The purpose of a civil action is to right a wrong. If somebody damages my reputation, I can both vindicate my reputation by suing for defamation, and also receive compensation for the damage it has done to my reputation (e.g losing my job, or losing business, or stress etc.).
There's a crucial difference of purpose between the two.
What you have to realise is that the defamation laws make it too easy for the strong to supress dissent or criticism.
Let's assume that you find out something scandalous about a powerful figure, and want to publish it. Let's assume that you know this scandal is true, and are fairly sure you could prove it too. You are about to publish, and receive a letter from a lawyer denying the scandal and saying that it is considered defamatory.
The legal fees in a defamation case can run into the millions. You're pretty sure you could win, but your opponent can outspend you on legal expertise, so you're not sure of the outcome. If you lose, you will be bankrupt, and could end up in prison. Even if you win, it could occupy your spare time for months or years, and take every cent you have to defend yourself.
If you have a family to support, or a living to pursue, the easy option is to back down. Many publications, even big ones, will back down rather than risk costly defamation proceedings.
There needs to be legal redress to vindicate reputations, but the balance needs to be realigned to protect freedom of expression
Charles Richardson is lucky - he is a lawyer so can do a lot of the legal work himself. He is doing everybody a favour by standing up for himself.
By the way, did you know that sedition is also still a crime in Bermuda?
Hey,
ReplyDeleteYou are correct in the distinction between civil and criminal proceedings, but I disagree that the differences are as important as you suggest.
Essentially both reflect society's belief that a certain action is wrong and its wish to prevent that action. They are two branches of the same tree, one dealing with actions deemed to have been crimes against all of society (criminal) and one dealing with actions harming an individual which society says are wrong.
My argument was based on the idea that if society says something is wrong and should be stopped then it must take it upon itself to prevent that action.
One could argue that theft should not be a crime and should be dealt with only in civil courts in the same way you can argue that libel should be dealt with only in civil courts.
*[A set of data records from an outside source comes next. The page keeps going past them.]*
-- pv_equiv track=rewrite | github.com/talkad/OMPify | CompCoder/eval/metrics.py | compare_vars_autoPar
-- ===== SOURCE A (Python) =====
-- def compare_vars_autoPar(preds, labels):
--     result = {'TP': 0, 'FP': 0, 'TN': 0, 'FN': 0}
--
--     for pred, label in zip(preds, labels):
--         pred_vars = pred.split()[1:]
--         label_vars = label.split()[1:]
--
--         total_vars = set(pred_vars + label_vars)
--
--         for var in total_vars:
--             if var in pred_vars and var in label_vars:
--                 result['TP'] += 1
--             elif var not in pred_vars and var not in label_vars:
--                 result['TN'] += 1
--             elif var not in pred_vars and var in label_vars:
--                 result['FN'] += 1
--             elif var in pred_vars and var not in label_vars:
--                 result['FP'] += 1
--
--     return result
-- ===== SOURCE B (Python) =====
-- def compare_vars_autoPar(preds, labels):
--     tp = fp = fn = 0
--     for pred, label in zip(preds, labels):
--         ps = set(pred.split()[1:])
--         ls = set(label.split()[1:])
--         tp += len(ps & ls)
--         fp += len(ps - ls)
--         fn += len(ls - ps)
--     return {'TP': tp, 'FP': fp, 'TN': 0, 'FN': fn}
-- ===== Notes on version B (the rewrite author's own statement) =====
-- stated objective: simpler
-- what changed: Replaced the inner per-variable loop with its 4-way if/elif ladder by three aggregate set-cardinality computations (|ps&ls|, |ps-ls|, |ls-ps|) per pair, with TN fixed at 0 since A's TN branch is unreachable.
import Mathlib
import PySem

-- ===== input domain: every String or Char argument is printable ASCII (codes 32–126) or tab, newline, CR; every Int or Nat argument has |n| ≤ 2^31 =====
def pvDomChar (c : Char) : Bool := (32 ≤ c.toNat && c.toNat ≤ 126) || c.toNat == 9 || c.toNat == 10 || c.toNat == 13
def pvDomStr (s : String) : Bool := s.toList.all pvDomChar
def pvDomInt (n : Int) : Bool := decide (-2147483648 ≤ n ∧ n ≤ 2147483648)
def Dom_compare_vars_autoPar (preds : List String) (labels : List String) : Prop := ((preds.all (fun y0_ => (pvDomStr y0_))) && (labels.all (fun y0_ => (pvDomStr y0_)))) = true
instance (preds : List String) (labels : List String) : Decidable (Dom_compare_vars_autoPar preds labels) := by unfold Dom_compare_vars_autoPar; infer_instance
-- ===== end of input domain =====

-- B replaces A's inner per-variable loop and 4-way if/elif ladder by three aggregate
-- set-cardinality computations per pair (TN stays 0: A's TN branch is unreachable); objective: simpler.


-- ===== PORT A =====
-- the 4-way if/elif ladder of A's inner loop
def pvLadderA (pred_vars label_vars : List String) (result : PySem.Dict String Int) (var : String) : PySem.Dict String Int :=
  if pred_vars.contains var && label_vars.contains var then result.modify "TP" 0 (· + 1)
  else if !pred_vars.contains var && !label_vars.contains var then result.modify "TN" 0 (· + 1)
  else if !pred_vars.contains var && label_vars.contains var then result.modify "FN" 0 (· + 1)
  else if pred_vars.contains var && !label_vars.contains var then result.modify "FP" 0 (· + 1)
  else result

def compare_vars_autoPar (preds : List String) (labels : List String) : List (String × Int) :=
  let result0 : PySem.Dict String Int := PySem.Dict.ofList [("TP", 0), ("FP", 0), ("TN", 0), ("FN", 0)]
  let final := (preds.zip labels).foldl (fun result pl =>
    let pred_vars := (PySem.Str.split₀ pl.1).drop 1
    let label_vars := (PySem.Str.split₀ pl.2).drop 1
    let total_vars : PySem.Set String := PySem.Set.ofList (pred_vars ++ label_vars)
    total_vars.foldl (pvLadderA pred_vars label_vars) result) result0
  final.items

-- ===== PORT B =====
def compare_vars_autoPar_alt (preds : List String) (labels : List String) : List (String × Int) :=
  let acc := (preds.zip labels).foldl (fun (acc : Int × Int × Int) pl =>
    let ps : PySem.Set String := PySem.Set.ofList ((PySem.Str.split₀ pl.1).drop 1)
    let ls : PySem.Set String := PySem.Set.ofList ((PySem.Str.split₀ pl.2).drop 1)
    (acc.1 + PySem.Set.len (PySem.Set.inter ps ls),
     acc.2.1 + PySem.Set.len (PySem.Set.diff ps ls),
     acc.2.2 + PySem.Set.len (PySem.Set.diff ls ps))) (0, 0, 0)
  [("TP", acc.1), ("FP", acc.2.1), ("TN", 0), ("FN", acc.2.2)]

-- ===== PRECONDITION & SPEC =====
def Spec_compare_vars_autoPar (preds : List String) (labels : List String) (out : List (String × Int)) : Prop := out = compare_vars_autoPar_alt preds labels
instance (preds : List String) (labels : List String) (out : List (String × Int)) : Decidable (Spec_compare_vars_autoPar preds labels out) := by unfold Spec_compare_vars_autoPar; infer_instance

-- ===== CLAIM (what is proved, stated in full; the proofs are below) =====
def Claim_equal_compare_vars_autoPar : Prop := ∀ (preds : List String) (labels : List String), Dom_compare_vars_autoPar preds labels → Spec_compare_vars_autoPar preds labels (compare_vars_autoPar preds labels)

-- ===== LEMMAS AND PROOFS =====

theorem pvModTP (a b c e : Int) : (PySem.Dict.mk [("TP",a),("FP",b),("TN",c),("FN",e)]).modify "TP" 0 (· + 1) = PySem.Dict.mk [("TP",a+1),("FP",b),("TN",c),("FN",e)] := by
  simp [PySem.Dict.modify, PySem.Dict.insert, PySem.Dict.getD, PySem.Dict.get?, PySem.Dict.contains]

theorem pvModFP (a b c e : Int) : (PySem.Dict.mk [("TP",a),("FP",b),("TN",c),("FN",e)]).modify "FP" 0 (· + 1) = PySem.Dict.mk [("TP",a),("FP",b+1),("TN",c),("FN",e)] := by
  simp [PySem.Dict.modify, PySem.Dict.insert, PySem.Dict.getD, PySem.Dict.get?, PySem.Dict.contains]

theorem pvModFN (a b c e : Int) : (PySem.Dict.mk [("TP",a),("FP",b),("TN",c),("FN",e)]).modify "FN" 0 (· + 1) = PySem.Dict.mk [("TP",a),("FP",b),("TN",c),("FN",e+1)] := by
  simp [PySem.Dict.modify, PySem.Dict.insert, PySem.Dict.getD, PySem.Dict.get?, PySem.Dict.contains]

theorem pvInner (pv lv : List String) (S : List String) (h : ∀ x ∈ S, x ∈ pv ∨ x ∈ lv) (a b c e : Int) :
    S.foldl (pvLadderA pv lv) (PySem.Dict.mk [("TP",a),("FP",b),("TN",c),("FN",e)]) =
    PySem.Dict.mk [("TP", a + S.countP (fun x => pv.contains x && lv.contains x)),
                   ("FP", b + S.countP (fun x => pv.contains x && !lv.contains x)),
                   ("TN", c),
                   ("FN", e + S.countP (fun x => !pv.contains x && lv.contains x))] := by
  induction S generalizing a b e with
  | nil => simp
  | cons x S ih =>
    have hx := h x (by simp)
    have h' : ∀ y ∈ S, y ∈ pv ∨ y ∈ lv := fun y hy => h y (by simp [hy])
    have hcp : pv.contains x = decide (x ∈ pv) := by
      by_cases hp : x ∈ pv <;> simp [hp]
    have hcl : lv.contains x = decide (x ∈ lv) := by
      by_cases hl : x ∈ lv <;> simp [hl]
    rcases Classical.em (x ∈ pv) with hp | hp <;> rcases Classical.em (x ∈ lv) with hl | hl
    · simp only [List.foldl_cons, pvLadderA, hcp, hcl, hp, hl, decide_true, Bool.and_self,
        if_true, pvModTP, ih h', List.countP_cons]
      refine congrArg PySem.Dict.mk ?_
      simp
      omega
    · simp only [List.foldl_cons, pvLadderA, hcp, hcl, hp, hl, decide_true, decide_false,
        Bool.and_false, Bool.and_true, Bool.not_true, Bool.not_false, if_true, if_false, Bool.false_eq_true, pvModFP, ih h', List.countP_cons]
      refine congrArg PySem.Dict.mk ?_
      simp
      omega
    · simp only [List.foldl_cons, pvLadderA, hcp, hcl, hp, hl, decide_true, decide_false,
        Bool.and_false, Bool.and_true, Bool.not_true, Bool.not_false, if_true, if_false, Bool.false_eq_true, pvModFN, ih h', List.countP_cons]
      refine congrArg PySem.Dict.mk ?_
      simp
      omega
    · exact absurd hx (by simp [hp, hl])

theorem pvCountLen (S T : List String) (p : String → Bool) (hS : S.Nodup) (hT : T.Nodup)
    (hmem : ∀ x, x ∈ T ↔ x ∈ S ∧ p x = true) : S.countP p = T.length := by
  have hperm : List.Perm (S.filter p) T := by
    rw [List.perm_ext_iff_of_nodup (hS.filter p) hT]
    intro x; simp [List.mem_filter, hmem]
  rw [List.countP_eq_length_filter, hperm.length_eq]

def pvTPc (pl : String × String) : Int :=
  PySem.Set.len (PySem.Set.inter (PySem.Set.ofList ((PySem.Str.split₀ pl.1).drop 1)) (PySem.Set.ofList ((PySem.Str.split₀ pl.2).drop 1)))
def pvFPc (pl : String × String) : Int :=
  PySem.Set.len (PySem.Set.diff (PySem.Set.ofList ((PySem.Str.split₀ pl.1).drop 1)) (PySem.Set.ofList ((PySem.Str.split₀ pl.2).drop 1)))
def pvFNc (pl : String × String) : Int :=
  PySem.Set.len (PySem.Set.diff (PySem.Set.ofList ((PySem.Str.split₀ pl.2).drop 1)) (PySem.Set.ofList ((PySem.Str.split₀ pl.1).drop 1)))

theorem pvPair (pv lv : List String) (a b c e : Int) :
    (PySem.Set.ofList (pv ++ lv)).foldl (pvLadderA pv lv)
      (PySem.Dict.mk [("TP",a),("FP",b),("TN",c),("FN",e)]) =
    PySem.Dict.mk [("TP", a + ((PySem.Set.inter (PySem.Set.ofList pv) (PySem.Set.ofList lv)).length : Int)),
                   ("FP", b + ((PySem.Set.diff (PySem.Set.ofList pv) (PySem.Set.ofList lv)).length : Int)),
                   ("TN", c),
                   ("FN", e + ((PySem.Set.diff (PySem.Set.ofList lv) (PySem.Set.ofList pv)).length : Int))] := by
  rw [pvInner pv lv _ (fun x hx => by simpa [PySem.Set.mem_ofList] using hx) a b c e]
  have hS := PySem.Set.nodup_ofList (xs := pv ++ lv)
  have hTP : (PySem.Set.ofList (pv ++ lv)).countP (fun x => pv.contains x && lv.contains x)
      = (PySem.Set.inter (PySem.Set.ofList pv) (PySem.Set.ofList lv)).length := by
    refine pvCountLen _ _ _ hS (PySem.Set.nodup_inter _ _ (PySem.Set.nodup_ofList _)) ?_
    intro x
    simp [PySem.Set.mem_inter, PySem.Set.mem_ofList]
    tauto
  have hFP : (PySem.Set.ofList (pv ++ lv)).countP (fun x => pv.contains x && !lv.contains x)
      = (PySem.Set.diff (PySem.Set.ofList pv) (PySem.Set.ofList lv)).length := by
    refine pvCountLen _ _ _ hS (PySem.Set.nodup_diff _ _ (PySem.Set.nodup_ofList _)) ?_
    intro x
    simp [PySem.Set.mem_diff, PySem.Set.mem_ofList]
    tauto
  have hFN : (PySem.Set.ofList (pv ++ lv)).countP (fun x => !pv.contains x && lv.contains x)
      = (PySem.Set.diff (PySem.Set.ofList lv) (PySem.Set.ofList pv)).length := by
    refine pvCountLen _ _ _ hS (PySem.Set.nodup_diff _ _ (PySem.Set.nodup_ofList _)) ?_
    intro x
    simp [PySem.Set.mem_diff, PySem.Set.mem_ofList]
    tauto
  rw [hTP, hFP, hFN]

theorem pvOuterA (L : List (String × String)) (a b c e : Int) :
    L.foldl (fun result pl =>
        (PySem.Set.ofList ((PySem.Str.split₀ pl.1).drop 1 ++ (PySem.Str.split₀ pl.2).drop 1)).foldl
          (pvLadderA ((PySem.Str.split₀ pl.1).drop 1) ((PySem.Str.split₀ pl.2).drop 1)) result)
      (PySem.Dict.mk [("TP",a),("FP",b),("TN",c),("FN",e)]) =
    PySem.Dict.mk [("TP", a + (L.map pvTPc).sum), ("FP", b + (L.map pvFPc).sum), ("TN", c), ("FN", e + (L.map pvFNc).sum)] := by
  induction L generalizing a b e with
  | nil => simp
  | cons pl L ih =>
    simp only [List.foldl_cons, pvPair, ih, List.map_cons, List.sum_cons]
    refine congrArg PySem.Dict.mk ?_
    simp only [pvTPc, pvFPc, pvFNc, PySem.Set.len]
    simp [add_assoc]

theorem pvOuterB (L : List (String × String)) (t f n : Int) :
    L.foldl (fun (acc : Int × Int × Int) pl => (acc.1 + pvTPc pl, acc.2.1 + pvFPc pl, acc.2.2 + pvFNc pl)) (t, f, n) =
    (t + (L.map pvTPc).sum, f + (L.map pvFPc).sum, n + (L.map pvFNc).sum) := by
  induction L generalizing t f n with
  | nil => simp
  | cons pl L ih => simp [ih, add_assoc]


-- ===== VERDICT (by name: the statement is the Claim_ definition above) =====
theorem compare_vars_autoPar_spec : Claim_equal_compare_vars_autoPar := by
  intro preds labels _
  show compare_vars_autoPar preds labels = compare_vars_autoPar_alt preds labels
  have ha : compare_vars_autoPar preds labels =
      (PySem.Dict.mk [("TP", 0 + ((preds.zip labels).map pvTPc).sum),
        ("FP", 0 + ((preds.zip labels).map pvFPc).sum), ("TN", 0),
        ("FN", 0 + ((preds.zip labels).map pvFNc).sum)]).items :=
    congrArg PySem.Dict.items (pvOuterA (preds.zip labels) 0 0 0 0)
  have hb : compare_vars_autoPar_alt preds labels =
      [("TP", 0 + ((preds.zip labels).map pvTPc).sum), ("FP", 0 + ((preds.zip labels).map pvFPc).sum),
       ("TN", 0), ("FN", 0 + ((preds.zip labels).map pvFNc).sum)] :=
    congrArg (fun acc : Int × Int × Int => [("TP", acc.1), ("FP", acc.2.1), ("TN", (0:Int)), ("FN", acc.2.2)])
      (pvOuterB (preds.zip labels) 0 0 0)
  rw [ha, hb]
theorem pv_red_ne_nil (bs : List Bool) (h : 2 ≤ bs.length) : pvRed bs ≠ [] := by
  have := pv_red_length bs
  intro hc
  rw [hc] at this
  simp at this
  omega

-- A's recursion from level one onwards computes pvFinal of the reduced bits
theorem pv_auxA_rep : ∀ m : Nat, ∀ (bs : List Bool) (fa : Nat) (disk : Int),
    bs.length = m → m % 2 = 0 → 0 < m → (m : Int) ≤ disk → m ≤ fa →
    pvAuxA fa (bs.map pvRep) disk = String.ofList ((pvFinal (pvRed bs)).map pvRep) := by
  intro m
  induction m using Nat.strong_induction_on with
  | _ m ih =>
    intro bs fa disk hl hev hpos hdisk hfa
    obtain ⟨fa', rfl⟩ : ∃ fa', fa = fa' + 1 := ⟨fa - 1, by omega⟩
    have hm2 : 2 ≤ m := by omega
    have hlen : (bs.map pvRep).length = m := by simp [hl]
    have hngt : ¬ (((bs.map pvRep).length : Int) > disk) := by rw [hlen]; omega
    unfold pvAuxA
    rw [if_neg hngt]
    show (match pvReduceA (bs.map pvRep) with
          | none => ""
          | some ns => if (ns.length % 2 == 0) = true then pvAuxA fa' ns disk else String.ofList ns)
        = String.ofList ((pvFinal (pvRed bs)).map pvRep)
    rw [pv_reduceA_even _ (by rw [hlen]; exact hev), pv_pairs_map_rep]
    have hrl : (pvRed bs).length = m / 2 := by rw [pv_red_length, hl]
    have hrlen : ((pvRed bs).map pvRep).length = m / 2 := by simp [hrl]
    by_cases hhalf : (m / 2) % 2 = 0
    · have hA : (((pvRed bs).map pvRep).length % 2 == 0) = true := by rw [hrlen]; simpa using hhalf
      simp only [hA, if_true]
      have hred2 : pvRed bs ≠ [] := pv_red_ne_nil bs (by omega)
      rw [ih (m / 2) (by omega) (pvRed bs) fa' disk hrl hhalf (by omega) (by omega) (by omega)]
      conv_rhs => rw [pvFinal]
      rw [dif_pos ⟨by rw [hrl]; exact hhalf, hred2⟩]
    · have hA : (((pvRed bs).map pvRep).length % 2 == 0) = false := by rw [hrlen]; simp; omega
      simp only [hA, Bool.false_eq_true, if_false]
      conv_rhs => rw [pvFinal]
      rw [dif_neg (by rw [hrl]; intro hc; exact hhalf hc.1)]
In both cases where it eventually ends up is a judgment call regarding punishment vs. reparations, but they generally interchangeable in the sense that it is enforcing societies values.
I believe that in order to protect everyone (not just those who have easy access to lawyers and the legal know-how to know that they have some kind of recourse) it libel must remain a matter for criminal courts.
As for the legal costs and advantages of the powerful over the weak I think you will find that you will have that issue regardless of whether its a civil or criminal matter and I agree it is a problem. That however is a completely different matter. The legal protections in the law on defamation are robust, slightly archaic, but certainly robust. They could be updated slightly, but I do not see how turning this into a civil matter instead of a criminal matter is going to protect freedom of expression in any way since presumably the same test would apply as does now.
I had never considered whether or not sedition was a crime or not in Bermuda, but I'm not quite sure why that's relevant.